The last exam in this basic Finnish language course is the reading and writing parts.
It’s the evaluation of how students understand basic passages and students can write in Finnish.
That was a quite interesting exam.
The first part of the exam showed a format written in Finnish and asked you to write your last name, first name, phone number, address, post number and e-mail address, which was evaluating your vocabulary of recognizing these “name”, “phone number” words in Finnish.
Then the second part started with a pair of short conversation of a question and an answering sentence. The 2 sentences with exactly the same meaning were written in English and Finnish respectively, which means there were 4 sentences, 2 in English and 2 in Finnish. The questions in this part asked students to compare the difference in structure between English and Finnish. The way of answering is to choose the parts with the same meaning in 2 different languages and to describe how they are different as well.
スポンサーリンク
This part evaluated students’ understanding to the structure of Finnish sentences and also let students find out the difference in the structure by free description. Even though this is an exam, this question made students be aware of the difference in structure of Finnish again after lectures. No standard answers required, but correct understanding is necessary.

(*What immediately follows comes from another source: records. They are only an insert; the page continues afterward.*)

-- literal port of A's while-queue loop
def pvLoopA (g : PySem.Dict String (PySem.Set String)) (max_depth : Int)
    (visited : PySem.Set String) (queue : List (String × Int))
    (result : PySem.Dict Int (PySem.Set String)) : PySem.Dict Int (PySem.Set String) :=
  match queue with
  | [] => result
  | (current, depth) :: rest =>
    if max_depth < depth then pvLoopA g max_depth visited rest result
    else if PySem.Set.contains visited current then pvLoopA g max_depth visited rest result
    else
      let visited' := PySem.Set.add visited current
      let result1 := if PySem.Dict.contains result depth then result
                     else PySem.Dict.insert result depth PySem.Set.empty
      let result2 := PySem.Dict.modify result1 depth PySem.Set.empty
                       (fun s => PySem.Set.add s current)
      pvLoopA g max_depth visited'
        (rest ++ (pvNeighbors g visited' current).map (fun n => (n, depth + 1))) result2
termination_by
  11 * (((g.values.flatMap (fun s => s) ++ queue.map Prod.fst).toFinset \
          List.toFinset (visited : List String)).card) + queue.length
decreasing_by
  · have := pv_card_mono (g.values.flatMap (fun s => s) ++ rest.map Prod.fst)
      (g.values.flatMap (fun s => s) ++ ((current, depth) :: rest).map Prod.fst)
      (visited : List String) (pv_base_mono _ current depth rest)
    simp only [List.length_cons]
    omega
  · have := pv_card_mono (g.values.flatMap (fun s => s) ++ rest.map Prod.fst)
      (g.values.flatMap (fun s => s) ++ ((current, depth) :: rest).map Prod.fst)
      (visited : List String) (pv_base_mono _ current depth rest)
    simp only [List.length_cons]
    omega
  · rename_i h1 h2
    have hns := pv_ns_len g (PySem.Set.add visited current) current
    have hnsub := pv_ns_subset g (PySem.Set.add visited current) current
    have hcurmem : current ∈ ((g.values.flatMap (fun s => s) ++
        ((current, depth) :: rest).map Prod.fst).toFinset \ List.toFinset (visited : List String)) := by
      simp only [Finset.mem_sdiff, List.mem_toFinset, List.mem_append, List.map_cons]
      constructor
      · right; simp
      · intro hc
        exact h2 ((PySem.Set.contains_iff visited current).2 hc)
    have hsub : ((g.values.flatMap (fun s => s) ++
        (rest ++ (pvNeighbors g (PySem.Set.add visited current) current).map
          (fun n => (n, depth + 1))).map Prod.fst).toFinset \
        List.toFinset ((PySem.Set.add visited current : PySem.Set String) : List String)) ⊆
        ((g.values.flatMap (fun s => s) ++
          ((current, depth) :: rest).map Prod.fst).toFinset \
          List.toFinset (visited : List String)).erase current := by
      intro x hx
      obtain ⟨hin, hnv⟩ := Finset.mem_sdiff.1 hx
      rw [List.mem_toFinset] at hin
      have hnv' : x ∉ (PySem.Set.add visited current : List String) :=
        fun hm => hnv (List.mem_toFinset.2 hm)
      have hx1 : x ≠ current := fun he => hnv'
        (by rw [he]; exact (PySem.Set.mem_add visited current current).2 (Or.inr rfl))
      have hx2 : x ∉ (visited : List String) :=
        fun hv => hnv' ((PySem.Set.mem_add visited current x).2 (Or.inl hv))
      rw [Finset.mem_erase, Finset.mem_sdiff, List.mem_toFinset, List.mem_toFinset]
      refine ⟨hx1, ?_, hx2⟩
      rcases List.mem_append.1 hin with h | h
      · exact List.mem_append.2 (Or.inl h)
      · apply List.mem_append.2
        rw [List.map_append] at h
        rcases List.mem_append.1 h with h | h
        · exact Or.inr (by simp only [List.map_cons, List.mem_cons]; exact Or.inr h)
        · rw [List.map_map] at h
          have hxns : x ∈ pvNeighbors g (PySem.Set.add visited current) current := by
            simpa using h
          exact Or.inl (hnsub hxns)
    have hcard := Finset.card_le_card hsub
    rw [Finset.card_erase_of_mem hcurmem] at hcard
    have hpos : 0 < ((g.values.flatMap (fun s => s) ++
        ((current, depth) :: rest).map Prod.fst).toFinset \
        List.toFinset (visited : List String)).card := Finset.card_pos.2 ⟨current, hcurmem⟩
    simp only [List.length_append, List.length_map, List.length_cons]
    omega

def optimize_dependency_traversal (graph : List (String × List String)) (start_file : String)
    (max_depth : Int) : List (Int × List String) :=
  (pvLoopA (pvToGraph graph) max_depth PySem.Set.empty [(start_file, 0)] PySem.Dict.empty).items

-- ===== PORT B =====
-- one `node` of B's inner for-loop over the current frontier; state = (visited, result, next_frontier)
def pvStepB (g : PySem.Dict String (PySem.Set String)) (depth : Int)
    (st : PySem.Set String × PySem.Dict Int (PySem.Set String) × List String)
    (node : String) : PySem.Set String × PySem.Dict Int (PySem.Set String) × List String :=
  if PySem.Set.contains st.1 node then st
  else
    let visited := PySem.Set.add st.1 node
    let result := PySem.Dict.insert st.2.1 depth
      (PySem.Set.add (PySem.Dict.getD st.2.1 depth PySem.Set.empty) node)
    (visited, result, st.2.2 ++ pvNeighbors g visited node)

-- `for depth in range(0, max_depth + 1)` with `break` on an empty frontier;
-- the lazy range is ported as (depth, remaining-iterations) counters, not a materialised list
def pvLevelsB (g : PySem.Dict String (PySem.Set String)) (visited : PySem.Set String)
    (result : PySem.Dict Int (PySem.Set String)) (frontier : List String) (depth : Int) :
    Nat → PySem.Dict Int (PySem.Set String)
  | 0 => result
  | n + 1 =>
      if frontier.isEmpty then result
      else
        let st := frontier.foldl (pvStepB g depth) (visited, result, [])
        pvLevelsB g st.1 st.2.1 st.2.2 (depth + 1) n

def optimize_dependency_traversal_alt (graph : List (String × List String)) (start_file : String)
    (max_depth : Int) : List (Int × List String) :=
  (pvLevelsB (pvToGraph graph) PySem.Set.empty PySem.Dict.empty [start_file] 0
    (max_depth + 1).toNat).items

-- ===== PRECONDITION & SPEC =====
-- Pre_ excludes graphs in which some entry has more than 10 distinct neighbours: there A's
-- `list(graph.get(...))[:10]` truncates in Python's set hash order, which is not modelled
-- (on every admitted input the [:10] slice keeps the whole neighbour set, so order is irrelevant).
def Pre_optimize_dependency_traversal (graph : List (String × List String)) (start_file : String) (max_depth : Int) : Prop :=
  ∀ p ∈ graph, (PySem.Set.ofList p.2).length ≤ 10
instance (graph : List (String × List String)) (start_file : String) (max_depth : Int) : Decidable (Pre_optimize_dependency_traversal graph start_file max_depth) := by unfold Pre_optimize_dependency_traversal; infer_instance

def pvWitness_optimize_dependency_traversal : (List (String × List String)) × String × Int :=
  ([("a", ["b", "c"]), ("b", ["a"])], "a", 2)

def Spec_optimize_dependency_traversal (graph : List (String × List String)) (start_file : String) (max_depth : Int) (out : List (Int × List String)) : Prop := out = optimize_dependency_traversal_alt graph start_file max_depth
instance (graph : List (String × List String)) (start_file : String) (max_depth : Int) (out : List (Int × List String)) : Decidable (Spec_optimize_dependency_traversal graph start_file max_depth out) := by unfold Spec_optimize_dependency_traversal; infer_instance

-- ===== CLAIM (what is proved, stated in full; the proofs are below) =====
def Claim_equal_optimize_dependency_traversal : Prop := ∀ (graph : List (String × List String)) (start_file : String) (max_depth : Int), Dom_optimize_dependency_traversal graph start_file max_depth → Pre_optimize_dependency_traversal graph start_file max_depth → Spec_optimize_dependency_traversal graph start_file max_depth (optimize_dependency_traversal graph start_file max_depth)

-- ===== LEMMAS AND PROOFS =====

theorem pv_loopA_nil (g : PySem.Dict String (PySem.Set String)) (m : Int) (v : PySem.Set String)
    (r : PySem.Dict Int (PySem.Set String)) : pvLoopA g m v [] r = r := by
  rw [pvLoopA]

theorem pv_loopA_skip_depth (g : PySem.Dict String (PySem.Set String)) (m : Int)
    (v : PySem.Set String) (c : String) (d : Int) (rest : List (String × Int))
    (r : PySem.Dict Int (PySem.Set String)) (h : m < d) :
    pvLoopA g m v ((c, d) :: rest) r = pvLoopA g m v rest r := by
  rw [pvLoopA]; simp [h]

theorem pv_loopA_skip_vis (g : PySem.Dict String (PySem.Set String)) (m : Int)
    (v : PySem.Set String) (c : String) (d : Int) (rest : List (String × Int))
    (r : PySem.Dict Int (PySem.Set String)) (h : ¬ m < d) (h2 : PySem.Set.contains v c = true) :
    pvLoopA g m v ((c, d) :: rest) r = pvLoopA g m v rest r := by
  have hm : c ∈ v := (PySem.Set.contains_iff v c).1 h2
  rw [pvLoopA]; simp [h, hm]

theorem pv_loopA_step (g : PySem.Dict String (PySem.Set String)) (m : Int)
    (v : PySem.Set String) (c : String) (d : Int) (rest : List (String × Int))
    (r : PySem.Dict Int (PySem.Set String)) (h : ¬ m < d) (h2 : PySem.Set.contains v c = false) :
    pvLoopA g m v ((c, d) :: rest) r =
      pvLoopA g m (PySem.Set.add v c)
        (rest ++ (pvNeighbors g (PySem.Set.add v c) c).map (fun n => (n, d + 1)))
        (PySem.Dict.modify (if PySem.Dict.contains r d then r else PySem.Dict.insert r d PySem.Set.empty)
          d PySem.Set.empty (fun s => PySem.Set.add s c)) := by
  have hm : c ∉ v := fun hmem => by
    rw [(PySem.Set.contains_iff v c).2 hmem] at h2; simp at h2
  rw [pvLoopA]; simp [h, hm]

theorem pv_skip_all (g : PySem.Dict String (PySem.Set String)) (m : Int) :
    ∀ (q : List (String × Int)) (v : PySem.Set String) (r : PySem.Dict Int (PySem.Set String)),
      (∀ x ∈ q, m < x.2) → pvLoopA g m v q r = r := by
  intro q
  induction q with
  | nil => intro v r _; exact pv_loopA_nil g m v r
  | cons x rest ih =>
      intro v r h
      obtain ⟨c, d⟩ := x
      rw [pv_loopA_skip_depth g m v c d rest r (h (c, d) (by simp))]
      exact ih v r (fun y hy => h y (by simp [hy]))

-- A's two result-update statements compute B's single insert
theorem pv_result_eq (r : PySem.Dict Int (PySem.Set String)) (d : Int) (c : String) :
    PySem.Dict.modify (if PySem.Dict.contains r d then r else PySem.Dict.insert r d PySem.Set.empty)
        d PySem.Set.empty (fun s => PySem.Set.add s c)
      = PySem.Dict.insert r d (PySem.Set.add (PySem.Dict.getD r d PySem.Set.empty) c) := by
  by_cases h : PySem.Dict.contains r d
  · simp [h, PySem.Dict.modify]
  · have hb : PySem.Dict.contains r d = false := by simpa using h
    rw [if_neg (by simp [hb]), PySem.Dict.modify, PySem.Dict.getD_insert, if_pos rfl,
      PySem.Dict.insert_insert_self, PySem.Dict.getD_of_not_contains r PySem.Set.empty hb]

-- A's queue processing of one whole depth layer IS B's inner foldl over the frontier
theorem pv_inner (g : PySem.Dict String (PySem.Set String)) (m : Int) (d : Int) (hd : ¬ m < d) :
    ∀ (f1 : List String) (v : PySem.Set String) (r : PySem.Dict Int (PySem.Set String))
      (f2 : List String),
      pvLoopA g m v (f1.map (fun s => (s, d)) ++ f2.map (fun s => (s, d + 1))) r =
        pvLoopA g m (f1.foldl (pvStepB g d) (v, r, f2)).1
          ((f1.foldl (pvStepB g d) (v, r, f2)).2.2.map (fun s => (s, d + 1)))
          (f1.foldl (pvStepB g d) (v, r, f2)).2.1 := by
  intro f1
  induction f1 with
  | nil => intro v r f2; simp
  | cons x xs ih =>
      intro v r f2
      simp only [List.map_cons, List.cons_append, List.foldl_cons]
      by_cases hv : PySem.Set.contains v x
      · rw [pv_loopA_skip_vis g m v x d _ r hd hv]
        rw [show pvStepB g d (v, r, f2) x = (v, r, f2) by
          simp [pvStepB, (PySem.Set.contains_iff v x).1 hv]]
        exact ih v r f2
      · rw [pv_loopA_step g m v x d _ r hd (by simpa using hv)]
        rw [show pvStepB g d (v, r, f2) x =
            (PySem.Set.add v x,
             PySem.Dict.insert r d (PySem.Set.add (PySem.Dict.getD r d PySem.Set.empty) x),
             f2 ++ pvNeighbors g (PySem.Set.add v x) x) by
          have hm : x ∉ v := fun hmem => hv ((PySem.Set.contains_iff v x).2 hmem)
          simp [pvStepB, hm]]
        rw [pv_result_eq]
        rw [show xs.map (fun s => (s, d)) ++ f2.map (fun s => (s, d + 1)) ++
              (pvNeighbors g (PySem.Set.add v x) x).map (fun n => (n, d + 1)) =
            xs.map (fun s => (s, d)) ++
              (f2 ++ pvNeighbors g (PySem.Set.add v x) x).map (fun s => (s, d + 1)) by
          simp [List.map_append]]
        exact ih (PySem.Set.add v x)
          (PySem.Dict.insert r d (PySem.Set.add (PySem.Dict.getD r d PySem.Set.empty) x))
          (f2 ++ pvNeighbors g (PySem.Set.add v x) x)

In the third part, it was given 14 Finnish words and asked students to pair up words to make new words. Finnish words could be paired up to make new words, so this part of exam could also be considered as a practice of making new words.
This part evaluated how many words students knew, but the words were not difficult ones. They are “car, man, radio, police, pen, sport, etc”. It’s interesting as well because you can apply your imagination into this exam, too.

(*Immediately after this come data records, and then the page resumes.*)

-- pv_equiv track=rewrite | github.com/grapheneaffiliate/h4-polytopic-attention | solve_arc_b7.py | solve_54d9e175
-- ===== SOURCE A (Python) =====
-- def solve_54d9e175(grid):
--     h, w = len(grid), len(grid[0])
--     out = [row[:] for row in grid]
--
--     # The grid is divided by 5-separators into sections
--     # Find separator rows and columns
--     sep_rows = []
--     sep_cols = []
--
--     for r in range(h):
--         if all(grid[r][c] == 5 for c in range(w)):
--             sep_rows.append(r)
--
--     for c in range(w):
--         if all(grid[r][c] == 5 for r in range(h)):
--             sep_cols.append(c)
--
--     # Define sections as regions between separators
--     row_ranges = []
--     prev = 0
--     for sr in sep_rows:
--         if sr > prev:
--             row_ranges.append((prev, sr))
--         prev = sr + 1
--     if prev < h:
--         row_ranges.append((prev, h))
--
--     col_ranges = []
--     prev = 0
--     for sc in sep_cols:
--         if sc > prev:
--             col_ranges.append((prev, sc))
--         prev = sc + 1
--     if prev < w:
--         col_ranges.append((prev, w))
--
--     # For each section, find the center color and fill with color + 5
--     for r_start, r_end in row_ranges:
--         for c_start, c_end in col_ranges:
--             # Find the non-zero, non-5 color in this section
--             center_color = 0
--             for r in range(r_start, r_end):
--                 for c in range(c_start, c_end):
--                     if grid[r][c] != 0 and grid[r][c] != 5:
--                         center_color = grid[r][c]
--                         break
--                 if center_color != 0:
--                     break
--
--             if center_color != 0:
--                 fill_color = center_color + 5
--                 for r in range(r_start, r_end):
--                     for c in range(c_start, c_end):
--                         if grid[r][c] != 5:
--                             out[r][c] = fill_color
--
--     return out
-- ===== SOURCE B (Python) =====
-- def solve_54d9e175(grid):
--     h, w = len(grid), len(grid[0])
--     seprow = [all(grid[r][c] == 5 for c in range(w)) for r in range(h)]
--     sepcol = [all(grid[r][c] == 5 for r in range(h)) for c in range(w)]
--
--     def starts(flags):
--         res, a = [], 0
--         for i, f in enumerate(flags):
--             if f:
--                 res.append(None)
--                 a = i + 1
--             else:
--                 res.append(a)
--         return res
--
--     rstart, cstart = starts(seprow), starts(sepcol)
--
--     first = {}
--     for r in range(h):
--         if rstart[r] is None:
--             continue
--         for c in range(w):
--             if cstart[c] is None:
--                 continue
--             v = grid[r][c]
--             if v != 0 and v != 5 and (rstart[r], cstart[c]) not in first:
--                 first[(rstart[r], cstart[c])] = v
--
--     out = []
--     for r in range(h):
--         row = grid[r]
--         if rstart[r] is None:
--             out.append(list(row))
--         else:
--             out.append([
--                 first[(rstart[r], cstart[c])] + 5
--                 if c < w and cstart[c] is not None and v != 5
--                    and (rstart[r], cstart[c]) in first
--                 else v
--                 for c, v in enumerate(row)
--             ])
--     return out
-- ===== Notes on version B (the rewrite author's own statement) =====
-- stated objective: alternative
-- what changed: Replaces A's separator-range lists and per-section double-scan-then-fill (mutating nested loops over sections) by a table-driven design: a single sweep computes each row's/column's block-start label, one row-major pass records the first non-0/non-5 color per (row-start, col-start) section key in a dict, and the output is built as a pure per-cell map looking up that dict.
import Mathlib
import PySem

The next part was to translate several short Finnish sentences into English. The words used in these short sentences were not taught, but they look somehow similar to English words. One sentence, for example, is like “Primary minister went to opera by taxi.”
This part evaluated how students are able to guess the meaning of a sentence with several words they don’t know. Although it’s not easy to guess the meaning, but the importance of guessing in facing new words or new grammars could be understood.

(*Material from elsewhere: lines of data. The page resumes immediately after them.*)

theorem pv_mem_expandStep (puzzle : List Int) (nxt : List Int) (u x : Int) :
    x ∈ pvExpandStep puzzle nxt u ↔
      x ∈ nxt ∨ (pvIn puzzle x ∧ (x = u - pvM puzzle u ∨ x = u + pvM puzzle u)) := by
  unfold pvExpandStep pvIn pvM
  dsimp only
  set m := (PySem.List.pyGet? puzzle u).getD 0 with hmdef
  split_ifs with h1 h2 h2
  · simp only [List.mem_append, List.mem_singleton]
    constructor
    · rintro ((hx | rfl) | rfl)
      · exact Or.inl hx
      · exact Or.inr ⟨⟨h1.1, h1.2.1⟩, Or.inl rfl⟩
      · exact Or.inr ⟨⟨h2.1, h2.2.1⟩, Or.inr rfl⟩
    · rintro (hx | ⟨hin, rfl | rfl⟩)
      · exact Or.inl (Or.inl hx)
      · exact Or.inl (Or.inr rfl)
      · exact Or.inr rfl
  · simp only [List.mem_append, List.mem_singleton]
    constructor
    · rintro (hx | rfl)
      · exact Or.inl hx
      · exact Or.inr ⟨⟨h1.1, h1.2.1⟩, Or.inl rfl⟩
    · rintro (hx | ⟨hin, rfl | rfl⟩)
      · exact Or.inl hx
      · exact Or.inr rfl
      · by_contra hcc
        rw [not_or] at hcc
        exact h2 ⟨hin.1, hin.2, by simp [List.mem_append, hcc.1, hcc.2]⟩
  · simp only [List.mem_append, List.mem_singleton]
    constructor
    · rintro (hx | rfl)
      · exact Or.inl hx
      · exact Or.inr ⟨⟨h2.1, h2.2.1⟩, Or.inr rfl⟩
    · rintro (hx | ⟨hin, rfl | rfl⟩)
      · exact Or.inl hx
      · refine Or.inl ?_
        by_contra hcc
        exact h1 ⟨hin.1, hin.2, hcc⟩
      · exact Or.inr rfl
  · constructor
    · exact Or.inl
    · rintro (hx | ⟨hin, rfl | rfl⟩)
      · exact hx
      · by_contra hcc
        exact h1 ⟨hin.1, hin.2, hcc⟩
      · by_contra hcc
        exact h2 ⟨hin.1, hin.2, hcc⟩

theorem pv_mem_foldl_expandStep (puzzle : List Int) (l : List Int) (acc : List Int) (x : Int) :
    x ∈ l.foldl (pvExpandStep puzzle) acc ↔
      x ∈ acc ∨ ∃ u ∈ l, pvIn puzzle x ∧ (x = u - pvM puzzle u ∨ x = u + pvM puzzle u) := by
  induction l generalizing acc with
  | nil => simp
  | cons a t ih =>
    simp only [List.foldl_cons, ih, pv_mem_expandStep, List.mem_cons]
    constructor
    · rintro ((h | h) | ⟨u, hu, hc⟩)
      · exact Or.inl h
      · exact Or.inr ⟨a, Or.inl rfl, h⟩
      · exact Or.inr ⟨u, Or.inr hu, hc⟩
    · rintro (h | ⟨u, rfl | hu, hc⟩)
      · exact Or.inl (Or.inl h)
      · exact Or.inl (Or.inr hc)
      · exact Or.inr ⟨u, hu, hc⟩

theorem pv_mem_expand (puzzle : List Int) (r : List Int) (x : Int) :
    x ∈ pvExpand puzzle r ↔
      x ∈ r ∨ ∃ u ∈ r, pvIn puzzle x ∧ (x = u - pvM puzzle u ∨ x = u + pvM puzzle u) :=
  pv_mem_foldl_expandStep puzzle r r x

theorem pv_expandStep_prefix (puzzle : List Int) (nxt : List Int) (u : Int) :
    ∃ t, pvExpandStep puzzle nxt u = nxt ++ t := by
  unfold pvExpandStep
  dsimp only
  split_ifs <;> [exact ⟨_, (List.append_assoc _ _ _)⟩; exact ⟨_, rfl⟩; exact ⟨_, rfl⟩;
    exact ⟨[], (List.append_nil _).symm⟩]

The reading part was conducted by reading an article in Finnish with around 300 words. The questions were about answering what are written in the article. For example, the genre of this article, the overview, the time and place of the event happened, and the last is to write out everything you knew from this article.
The final, writing part, is to write something about yourself in Finnish with more than 70 words.
Sooooo, how do you feel about this kind of foreign language exams? You like it? Hate it? You feel it effective? No?
In my feeling, the way of learning a foreign language in Finland is “Don’t just look for standard answers. How students can use the language is the most important point in evaluation”.
There is no ranking, no competition in exams, no opening individual grades to others. Correct answers are not everything. Descript your thoughts rather than choose an answer.
These are so different but so interesting to me….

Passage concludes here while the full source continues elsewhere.